Fig.5-11 Simulated AM measures for various PWR/LOCAs
Fig.5-12 Core cooled by rapid-depressurization after bottom breakage with HPI failure and gas inflow
Fig.5-13 P-M map display useful for PWR/LOCA detection
Pressurized water reactors (PWRs) are most common type of nuclear power plants in the world. The ROSA-V program has conducted small break loss-of-coolant accident (SBLOCA) tests with a break at various locations in the Large Scale Test Facility (LSTF) to study coolant behavior and to improve analysis code capability.
Following a study on effectiveness of accident management (AM) measures for SBLOCAs at the primary loops, we verified effectiveness of AM measures for SBLOCAs at the reactor vessel bottom caused by instrument tube nozzle failure (Fig.5-11). An indication of coolant leakage around two instrument tubes was newly found at the South Texas Project reactor in USA, and effectiveness of AM measures during a bottom break LOCA became one of priority issues of the OECD/NEA ROSA project initiated by JAEA in 2005.

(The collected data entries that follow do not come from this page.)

-- pv_equiv track=rewrite | github.com/MurtazaKafka/l-shape-ramsey-solver | ramsey_theory/monochomatic.py | get_monochromatic_cliques
-- ===== SOURCE A (Python) =====
-- from itertools import combinations
--
-- def get_monochromatic_cliques(matrix, clique_size: int):
--     """
--     Returns a list of monochromatic cliques (as tuples of vertices)
--     in the graph.
--     """
--     n = len(matrix)
--     cliques = []
--     for vertices in combinations(range(n), clique_size):
--         colors = [matrix[i][j] for i, j in combinations(vertices, 2)]
--         if len(set(colors)) == 1:
--             cliques.append(vertices)
--     return cliques
-- ===== SOURCE B (Python) =====
-- def get_monochromatic_cliques(matrix, clique_size: int):
--     """
--     Returns a list of monochromatic cliques (as tuples of vertices)
--     in the graph, by recursive backtracking: fix the color from the
--     first edge, then extend the clique with strictly larger vertices
--     compatible with that color.
--     """
--     n = len(matrix)
--     if clique_size < 2 or clique_size > n:
--         return []
--
--     def grow(color, clique, fuel, candidates):
--         # `clique` is already a clique of color `color`; extend it by `fuel`
--         # vertices taken (in increasing order) from `candidates`.
--         if fuel == 0:
--             return [tuple(clique)]
--         if not candidates:
--             return []
--         v, rest = candidates[0], candidates[1:]
--         out = []
--         if all(matrix[u][v] == color for u in clique):
--             out = grow(color, clique + [v], fuel - 1, rest)
--         return out + grow(color, clique, fuel, rest)
--
--     result = []
--     for i in range(n):
--         for j in range(i + 1, n):
--             result += grow(matrix[i][j], [i, j], clique_size - 2, list(range(j + 1, n)))
--     return result
-- ===== Notes on version B (the rewrite author's own statement) =====
-- stated objective: alternative
-- what changed: Replaces A's enumeration of all C(n,k) vertex subsets with a recursive backtracking clique search that fixes the color from the first edge and only extends partial cliques with larger vertices compatible with that color, pruning dead branches early.
import Mathlib
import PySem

We conducted two tests of vessel bottom break equivalent to a 0.2% cold leg break with total HPI failure and gas inflow from the AIS tanks taking different SG depressurization actions. Fig.5-12 compares their primary pressure transients and shows that the rapid depressurization in SP4 test achieved adequate core cooling irrespective of the gas inflow while a slow and constant cooling rate at -55 K/h in SP3 test resulted in core heat-up. A reason for these different core cooling results is clear in the Fig.5-13 chart showing dependence of coolant retention on primary pressure. In the SP4 test the conditions for LPI actuation were achieved maintaining coolant amount over the critical core heat-up level by the rapid depressurization, while coolant in the SP3 test decreased to the critical level, the larger coolant discharging due to higher pressure than in the SP4 test.